--- PROBLEM DETAILS ---
Somewhere below are a line with "c ∈ (agg l).map" and a later line with "theorem pairwise_lt_map_fst_agg (l". Output exactly those lines and all lines between them.

Records from a collection
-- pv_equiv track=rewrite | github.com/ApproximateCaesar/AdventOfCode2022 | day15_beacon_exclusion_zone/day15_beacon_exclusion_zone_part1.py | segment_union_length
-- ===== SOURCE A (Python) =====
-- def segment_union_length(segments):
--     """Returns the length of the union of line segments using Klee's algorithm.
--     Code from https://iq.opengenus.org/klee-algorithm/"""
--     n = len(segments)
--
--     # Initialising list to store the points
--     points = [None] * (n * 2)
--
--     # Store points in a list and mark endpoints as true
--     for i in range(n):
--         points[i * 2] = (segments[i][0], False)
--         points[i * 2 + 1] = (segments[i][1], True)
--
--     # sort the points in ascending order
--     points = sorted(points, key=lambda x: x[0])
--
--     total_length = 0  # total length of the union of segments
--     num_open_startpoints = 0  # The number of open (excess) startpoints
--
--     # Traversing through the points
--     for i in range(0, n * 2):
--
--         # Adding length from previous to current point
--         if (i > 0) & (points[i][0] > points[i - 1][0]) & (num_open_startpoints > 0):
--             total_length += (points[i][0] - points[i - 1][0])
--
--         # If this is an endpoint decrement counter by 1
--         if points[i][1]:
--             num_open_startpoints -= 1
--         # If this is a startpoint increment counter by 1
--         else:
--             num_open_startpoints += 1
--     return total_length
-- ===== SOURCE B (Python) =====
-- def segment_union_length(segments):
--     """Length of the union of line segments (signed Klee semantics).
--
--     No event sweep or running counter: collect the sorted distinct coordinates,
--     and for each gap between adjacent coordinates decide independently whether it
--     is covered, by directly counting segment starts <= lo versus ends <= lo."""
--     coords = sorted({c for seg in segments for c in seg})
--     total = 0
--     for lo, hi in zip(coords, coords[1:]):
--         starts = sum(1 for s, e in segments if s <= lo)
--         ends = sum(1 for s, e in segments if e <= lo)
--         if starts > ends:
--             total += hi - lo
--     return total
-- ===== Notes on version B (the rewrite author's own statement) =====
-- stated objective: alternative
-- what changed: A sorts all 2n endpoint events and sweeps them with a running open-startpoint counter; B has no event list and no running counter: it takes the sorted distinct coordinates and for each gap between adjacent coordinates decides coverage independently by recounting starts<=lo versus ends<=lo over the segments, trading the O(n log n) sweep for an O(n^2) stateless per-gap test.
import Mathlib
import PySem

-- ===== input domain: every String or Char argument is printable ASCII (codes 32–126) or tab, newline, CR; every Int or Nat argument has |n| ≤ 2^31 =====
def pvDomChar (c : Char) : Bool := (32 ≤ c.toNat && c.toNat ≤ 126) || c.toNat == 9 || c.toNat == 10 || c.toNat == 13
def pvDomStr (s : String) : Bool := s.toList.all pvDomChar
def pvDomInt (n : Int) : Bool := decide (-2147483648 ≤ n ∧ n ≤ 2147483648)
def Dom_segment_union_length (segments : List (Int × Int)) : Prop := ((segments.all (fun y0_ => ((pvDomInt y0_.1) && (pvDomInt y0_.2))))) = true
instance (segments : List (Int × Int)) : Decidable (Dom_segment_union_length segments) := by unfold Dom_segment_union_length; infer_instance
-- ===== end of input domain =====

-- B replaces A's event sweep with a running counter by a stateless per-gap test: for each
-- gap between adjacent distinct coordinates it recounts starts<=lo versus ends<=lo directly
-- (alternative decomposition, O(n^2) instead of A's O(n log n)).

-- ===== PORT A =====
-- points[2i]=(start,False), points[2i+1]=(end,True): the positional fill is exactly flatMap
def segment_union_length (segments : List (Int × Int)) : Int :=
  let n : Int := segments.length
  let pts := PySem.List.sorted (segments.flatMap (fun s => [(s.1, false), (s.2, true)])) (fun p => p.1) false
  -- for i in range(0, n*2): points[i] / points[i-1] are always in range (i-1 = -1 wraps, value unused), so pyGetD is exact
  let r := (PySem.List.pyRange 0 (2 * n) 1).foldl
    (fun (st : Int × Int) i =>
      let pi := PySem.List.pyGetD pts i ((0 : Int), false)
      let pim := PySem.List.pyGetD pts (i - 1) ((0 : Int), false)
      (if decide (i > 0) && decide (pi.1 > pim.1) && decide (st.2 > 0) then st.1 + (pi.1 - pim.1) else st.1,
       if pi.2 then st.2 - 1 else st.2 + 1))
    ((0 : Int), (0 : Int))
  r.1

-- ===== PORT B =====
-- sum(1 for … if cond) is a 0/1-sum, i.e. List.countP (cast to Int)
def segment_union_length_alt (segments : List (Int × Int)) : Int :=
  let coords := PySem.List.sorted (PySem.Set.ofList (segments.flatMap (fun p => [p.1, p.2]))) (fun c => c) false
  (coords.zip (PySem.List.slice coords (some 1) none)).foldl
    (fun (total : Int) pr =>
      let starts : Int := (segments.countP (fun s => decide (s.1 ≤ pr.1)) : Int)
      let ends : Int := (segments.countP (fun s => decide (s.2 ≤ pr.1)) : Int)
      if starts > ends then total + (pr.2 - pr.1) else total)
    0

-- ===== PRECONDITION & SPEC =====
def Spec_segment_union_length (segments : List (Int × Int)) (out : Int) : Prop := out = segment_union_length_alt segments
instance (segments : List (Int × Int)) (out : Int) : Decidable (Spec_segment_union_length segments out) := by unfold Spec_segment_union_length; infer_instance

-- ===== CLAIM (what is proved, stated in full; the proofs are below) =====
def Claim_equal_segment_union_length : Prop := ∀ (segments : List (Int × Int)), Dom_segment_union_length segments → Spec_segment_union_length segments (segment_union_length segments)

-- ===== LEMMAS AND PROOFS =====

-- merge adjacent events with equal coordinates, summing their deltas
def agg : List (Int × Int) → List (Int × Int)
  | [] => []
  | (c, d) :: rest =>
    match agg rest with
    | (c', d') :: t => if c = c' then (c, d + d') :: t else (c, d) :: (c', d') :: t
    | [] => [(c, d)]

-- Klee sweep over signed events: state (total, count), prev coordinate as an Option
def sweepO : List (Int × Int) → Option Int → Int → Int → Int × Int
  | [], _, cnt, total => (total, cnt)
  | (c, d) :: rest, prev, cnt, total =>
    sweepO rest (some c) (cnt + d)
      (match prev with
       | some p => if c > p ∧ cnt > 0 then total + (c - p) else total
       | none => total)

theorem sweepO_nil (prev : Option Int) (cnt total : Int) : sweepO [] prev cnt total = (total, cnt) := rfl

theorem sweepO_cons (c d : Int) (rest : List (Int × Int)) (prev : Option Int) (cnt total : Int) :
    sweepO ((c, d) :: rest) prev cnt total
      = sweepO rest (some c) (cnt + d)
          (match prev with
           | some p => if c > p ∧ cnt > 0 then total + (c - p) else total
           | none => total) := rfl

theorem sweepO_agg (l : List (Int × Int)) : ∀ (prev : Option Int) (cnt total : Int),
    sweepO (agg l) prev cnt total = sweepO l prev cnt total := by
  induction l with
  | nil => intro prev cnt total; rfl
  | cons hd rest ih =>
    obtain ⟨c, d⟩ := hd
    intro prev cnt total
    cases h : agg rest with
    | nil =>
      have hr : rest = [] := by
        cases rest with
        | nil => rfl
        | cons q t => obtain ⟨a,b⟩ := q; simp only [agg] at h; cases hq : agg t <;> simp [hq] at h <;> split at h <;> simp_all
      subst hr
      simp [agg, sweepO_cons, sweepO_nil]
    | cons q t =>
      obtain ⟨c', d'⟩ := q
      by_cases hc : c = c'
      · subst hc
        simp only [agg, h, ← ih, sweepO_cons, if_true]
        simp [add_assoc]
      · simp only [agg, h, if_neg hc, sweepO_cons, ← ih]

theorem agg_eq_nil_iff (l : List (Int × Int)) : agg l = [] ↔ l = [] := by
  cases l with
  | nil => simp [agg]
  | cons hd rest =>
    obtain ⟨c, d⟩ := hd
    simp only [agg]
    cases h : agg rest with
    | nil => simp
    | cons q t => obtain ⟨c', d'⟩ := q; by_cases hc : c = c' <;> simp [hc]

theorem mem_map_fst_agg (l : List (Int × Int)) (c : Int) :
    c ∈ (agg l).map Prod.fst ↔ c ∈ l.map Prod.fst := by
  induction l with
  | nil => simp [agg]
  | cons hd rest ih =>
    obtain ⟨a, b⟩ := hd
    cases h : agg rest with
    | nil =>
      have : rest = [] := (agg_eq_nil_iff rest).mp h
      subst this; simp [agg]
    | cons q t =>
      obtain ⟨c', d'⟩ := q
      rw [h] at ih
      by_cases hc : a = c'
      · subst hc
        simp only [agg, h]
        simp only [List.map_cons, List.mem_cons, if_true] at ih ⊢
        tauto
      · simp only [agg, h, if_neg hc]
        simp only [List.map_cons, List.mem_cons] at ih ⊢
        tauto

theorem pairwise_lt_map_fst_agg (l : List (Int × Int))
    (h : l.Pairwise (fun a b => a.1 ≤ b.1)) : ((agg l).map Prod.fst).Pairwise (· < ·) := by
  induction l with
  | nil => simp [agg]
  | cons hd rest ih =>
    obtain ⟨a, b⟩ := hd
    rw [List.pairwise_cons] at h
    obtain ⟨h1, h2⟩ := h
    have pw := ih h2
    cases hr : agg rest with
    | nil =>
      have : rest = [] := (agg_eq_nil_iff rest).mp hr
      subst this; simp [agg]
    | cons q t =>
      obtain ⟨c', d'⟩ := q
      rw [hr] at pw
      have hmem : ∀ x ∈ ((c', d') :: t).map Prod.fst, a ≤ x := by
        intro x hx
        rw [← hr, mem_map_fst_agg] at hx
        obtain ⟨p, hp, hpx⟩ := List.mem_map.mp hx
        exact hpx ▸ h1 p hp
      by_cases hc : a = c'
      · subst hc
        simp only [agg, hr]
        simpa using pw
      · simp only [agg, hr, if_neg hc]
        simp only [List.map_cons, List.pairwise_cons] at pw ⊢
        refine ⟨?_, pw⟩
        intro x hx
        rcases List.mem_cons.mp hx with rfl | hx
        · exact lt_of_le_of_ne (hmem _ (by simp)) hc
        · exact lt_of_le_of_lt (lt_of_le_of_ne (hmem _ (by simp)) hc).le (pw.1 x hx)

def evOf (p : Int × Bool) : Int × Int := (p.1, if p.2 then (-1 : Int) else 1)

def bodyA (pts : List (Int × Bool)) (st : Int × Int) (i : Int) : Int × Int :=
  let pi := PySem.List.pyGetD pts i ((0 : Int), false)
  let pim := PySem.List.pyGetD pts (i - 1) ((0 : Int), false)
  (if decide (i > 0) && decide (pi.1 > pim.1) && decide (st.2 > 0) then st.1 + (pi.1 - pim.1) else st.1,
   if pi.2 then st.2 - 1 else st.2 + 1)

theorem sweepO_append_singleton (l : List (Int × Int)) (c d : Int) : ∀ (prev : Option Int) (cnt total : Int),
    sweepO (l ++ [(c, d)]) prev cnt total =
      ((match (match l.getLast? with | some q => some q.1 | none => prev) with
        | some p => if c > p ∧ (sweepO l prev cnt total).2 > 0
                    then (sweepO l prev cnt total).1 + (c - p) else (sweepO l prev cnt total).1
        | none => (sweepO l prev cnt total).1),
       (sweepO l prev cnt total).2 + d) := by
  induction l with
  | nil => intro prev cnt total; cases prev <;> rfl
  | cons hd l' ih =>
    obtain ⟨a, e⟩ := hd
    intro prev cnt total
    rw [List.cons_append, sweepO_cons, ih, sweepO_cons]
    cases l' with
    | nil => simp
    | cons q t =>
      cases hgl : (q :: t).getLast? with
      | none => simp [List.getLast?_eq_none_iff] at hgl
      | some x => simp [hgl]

--- SOLVED EXERCISE ---
    c ∈ (agg l).map Prod.fst ↔ c ∈ l.map Prod.fst := by
  induction l with
  | nil => simp [agg]
  | cons hd rest ih =>
    obtain ⟨a, b⟩ := hd
    cases h : agg rest with
    | nil =>
      have : rest = [] := (agg_eq_nil_iff rest).mp h
      subst this; simp [agg]
    | cons q t =>
      obtain ⟨c', d'⟩ := q
      rw [h] at ih
      by_cases hc : a = c'
      · subst hc
        simp only [agg, h]
        simp only [List.map_cons, List.mem_cons, if_true] at ih ⊢
        tauto
      · simp only [agg, h, if_neg hc]
        simp only [List.map_cons, List.mem_cons] at ih ⊢
        tauto

theorem pairwise_lt_map_fst_agg (l : List (Int × Int))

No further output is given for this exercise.